Unfortunately, you would be wrong. In fact, the job
of Canada's migration integrity specialists is almost exactly the
opposite of what the words mean: their job is to intercept (or "interdict")
travellers, enforce visa policies and generally bar from Canada anyone who
hasn't been invited. It makes no difference that they may be refugees desperately
trying to reach asylum or children seeking to be reunited with their parents
in Canada; if they don't have a valid visa and
they will be turned away.
Take Mr. K., for example. A pro-reform journalist in Iran, he feared persecution by the Iranian authorities because of his writings and fled Iran using false documents. He travelled by air, via Moscow and Havana, hoping to reach Canada, where his brother is a citizen. However, at the airport in Havana, while transferring to the final leg of his journey, one of Canada's "migration integrity specialists" discovered his fraudulent documents and prevented him from boarding his flight to Canada. Since Cuba is not a party to the 1951 Convention relating to the Status of Refugees, Mr. K could not claim asylum there. Before being deported to Moscow, Mr. K. was able to telephone his brother in Canada, who in turn called the Ottawa office of the United Nations High Commissioner for Refugees (UNHCR) to explain his brother's plight. UNHCR contacted their colleagues in Moscow, to make sure that Mr. K. was not sent back to Tehran where they feared he would be persecuted, and was given a chance to seek asylum in Russia, which is officially a party to the 1951 Convention (albeit with significant shortcomings).
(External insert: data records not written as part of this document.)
-- pv_equiv track=rewrite | github.com/alexandraback/datacollection | solutions_5753053697277952_0/Python/hwmaltby/senate_evac.py | senate_evac
-- ===== SOURCE A (Python) =====
-- def senate_evac(lst):
--     """
--     Keeps parties as close to parity as possible. Solve time high but within
--     constraints. Last two senators to leave always leave together.
--     """
--     exits = []
--     while sum(lst) > 0:
--         values = max_info(lst)
--         if len(values) == 2:
--             exits.append(chr(values[0] + 65) + chr(values[1] + 65))
--             lst[values[0]] -= 1
--             lst[values[1]] -= 1
--         else:
--             exits.append(chr(values[0] + 65))
--             lst[values[0]] -= 1
--     return ' '.join(exits)
--
-- def max_info(lst):
--     """
--     Returns the indices that obtain the max value of lst. (Assumed values pos.)
--     """
--     k = []
--     maxm = -1
--     for i in range(len(lst)):
--         if lst[i] == maxm:
--             k.append(i)
--         if lst[i] > maxm:
--             maxm = lst[i]
--             k = [i]
--     return k
--
-- def sum(lst):
--     """
--     Returns the sum of the values in a lst.
--     """
--     total = 0
--     for i in lst:
--         total += i
--     return total
-- ===== SOURCE B (Python) =====
-- def senate_evac(lst):
--     # Priority-queue formulation: keep entries = [(-count, index), ...] as an
--     # ordered sequence (largest count first, lowest index first) and re-insert
--     # decremented entries in place, instead of rescanning the counts each step.
--     entries = []
--     for i, c in enumerate(lst):
--         _insort(entries, (-c, i))
--     total = sum(lst)
--     out = []
--     while total > 0:
--         e1 = entries.pop(0)
--         if entries and entries[0][0] == e1[0] and (len(entries) < 2 or entries[1][0] != e1[0]):
--             # exactly two parties share the maximum: they leave together
--             e2 = entries.pop(0)
--             out.append(chr(e1[1] + 65) + chr(e2[1] + 65))
--             _insort(entries, (e1[0] + 1, e1[1]))
--             _insort(entries, (e2[0] + 1, e2[1]))
--             total -= 2
--         else:
--             out.append(chr(e1[1] + 65))
--             _insort(entries, (e1[0] + 1, e1[1]))
--             total -= 1
--     return ' '.join(out)
--
-- def _insort(entries, x):
--     lo = 0
--     while lo < len(entries) and entries[lo] <= x:
--         lo += 1
--     entries.insert(lo, x)
-- ===== Notes on version B (the rewrite author's own statement) =====
-- stated objective: alternative
-- what changed: A rescans the whole list every step (full re-sum plus a scan building the argmax-index list); B instead keeps a priority queue of (-count, index) entries as an ordered sequence, popping the front (and, when exactly two parties tie for the max, the second entry) and re-inserting the decremented entries in place, with a running total instead of re-summing.
import Mathlib
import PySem

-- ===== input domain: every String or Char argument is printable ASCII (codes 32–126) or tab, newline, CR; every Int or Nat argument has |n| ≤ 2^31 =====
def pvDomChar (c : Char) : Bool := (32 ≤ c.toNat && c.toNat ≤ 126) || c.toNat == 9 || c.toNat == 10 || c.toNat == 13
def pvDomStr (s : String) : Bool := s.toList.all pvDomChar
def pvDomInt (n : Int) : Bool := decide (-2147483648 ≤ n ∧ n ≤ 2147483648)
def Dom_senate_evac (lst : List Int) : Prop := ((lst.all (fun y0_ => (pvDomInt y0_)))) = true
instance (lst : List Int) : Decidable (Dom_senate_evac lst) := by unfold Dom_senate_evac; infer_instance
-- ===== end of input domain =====

-- B replaces A's per-step rescan of the counts (re-sum + argmax-index list) by a priority
-- queue kept as an ordered (-count, index) sequence with in-place re-insertion of the
-- decremented entries; equivalence is about the RETURN value only (Python A mutates its
-- argument in place, B does not).

-- shared helper: the (index, value) pairs a Python 'for i, c in enumerate(lst)' /
-- 'for i in range(len(lst))' loop reads
def pyEnumFrom (n : Nat) : List Int → List (Nat × Int)
  | [] => []
  | c :: cs => (n, c) :: pyEnumFrom (n + 1) cs

-- ===== PORT A =====
def sumA (lst : List Int) : Int :=
  lst.foldl (fun total i => total + i) 0

def maxInfoAux : List (Nat × Int) → List Nat → Int → List Nat
  | [], k, _ => k
  | (i, v) :: rest, k, maxm =>
    -- Python runs both ifs in sequence: append on equality, then reset on strict increase
    let k1 := if v = maxm then k ++ [i] else k
    if v > maxm then maxInfoAux rest [i] v else maxInfoAux rest k1 maxm

def max_info (lst : List Int) : List Nat :=
  maxInfoAux (pyEnumFrom 0 lst) [] (-1)

-- the while loop, with fuel (sum lst).toNat: each iteration taken decreases the sum by ≥ 1,
-- so this fuel is exhausted only when the Python loop has already stopped
def senateLoopA : Nat → List Int → List String → List String
  | 0, _, exits => exits
  | fuel + 1, lst, exits =>
    if sumA lst > 0 then
      let values := max_info lst
      if values.length = 2 then
        let i := values.getD 0 0
        let j := values.getD 1 0
        let lst1 := lst.set i (lst.getD i 0 - 1)
        let lst2 := lst1.set j (lst1.getD j 0 - 1)
        senateLoopA fuel lst2 (exits ++ [String.ofList [Char.ofNat (i + 65), Char.ofNat (j + 65)]])
      else
        let i := values.getD 0 0
        senateLoopA fuel (lst.set i (lst.getD i 0 - 1)) (exits ++ [String.ofList [Char.ofNat (i + 65)]])
    else exits

def senate_evac (lst : List Int) : String :=
  PySem.Str.join " " (senateLoopA (sumA lst).toNat lst [])

-- ===== PORT B =====
-- Python tuple comparison 'entries[lo] <= x' on (int, int) pairs
def pvKle (x y : Int × Nat) : Bool := decide (x.1 < y.1 ∨ (x.1 = y.1 ∧ x.2 ≤ y.2))

-- Source B's _insort: insert x after every entry ≤ x (keeps the list sorted)
def insortB (x : Int × Nat) : List (Int × Nat) → List (Int × Nat)
  | [] => [x]
  | y :: ys => if pvKle y x then y :: insortB x ys else x :: y :: ys

def buildEntries (lst : List Int) : List (Int × Nat) :=
  (pyEnumFrom 0 lst).foldl (fun acc p => insortB (-p.2, p.1) acc) []

-- the while loop, with fuel total.toNat (each iteration taken decreases total by ≥ 1)
def senateLoopB : Nat → List (Int × Nat) → Int → List String → List String
  | 0, _, _, out => out
  | fuel + 1, entries, total, out =>
    if total > 0 then
      match entries with
      | [] => out   -- unreachable while total > 0
      | [e1] =>
        senateLoopB fuel (insortB (e1.1 + 1, e1.2) []) (total - 1)
          (out ++ [String.ofList [Char.ofNat (e1.2 + 65)]])
      | e1 :: e2 :: rest2 =>
        if e2.1 == e1.1 && (match rest2 with | [] => true | e3 :: _ => e3.1 != e1.1) then
          senateLoopB fuel (insortB (e2.1 + 1, e2.2) (insortB (e1.1 + 1, e1.2) rest2)) (total - 2)
            (out ++ [String.ofList [Char.ofNat (e1.2 + 65), Char.ofNat (e2.2 + 65)]])
        else
          senateLoopB fuel (insortB (e1.1 + 1, e1.2) (e2 :: rest2)) (total - 1)
            (out ++ [String.ofList [Char.ofNat (e1.2 + 65)]])
    else out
Despite numerous requests, however, UNHCR staff in Moscow were denied access to Mr. K. He was briefly detained at Moscow's International Airport and then was deported back to Tehran. He was arrested on arrival in Iran.
A widespread phenomenon
Mr. K's story is hardly unique. Canada, the UK and other European states have been interdicting "improperly documented" travellers at airports abroad for years. This type of interdiction is part of a package of measures including visa policies and carrier sanctions which are used by western states to keep out "undesirables": asylum-seekers, uninvited migrant workers, anyone who doesn't fit the country's image of the "ideal" educated, wealthy immigrant or tourist with money to spend.
Migration control really begins with visa policies. To get on an aircraft or boat you have to have an official visa document issued by the government of the country to which you are travelling. The dramatic impact of visa policies on access to asylum is not always recognised, but one need only think back to Canada's decision to require a visa for Guatemalans in 1984 or Czechs in the late 1990s for potent examples. Before the imposition of the visa requirements, the majority of asylum-seekers from those countries who arrived in Canada were recognised as refugees. With the visa requirement, asylum-seekers practically stopped arriving from the countries.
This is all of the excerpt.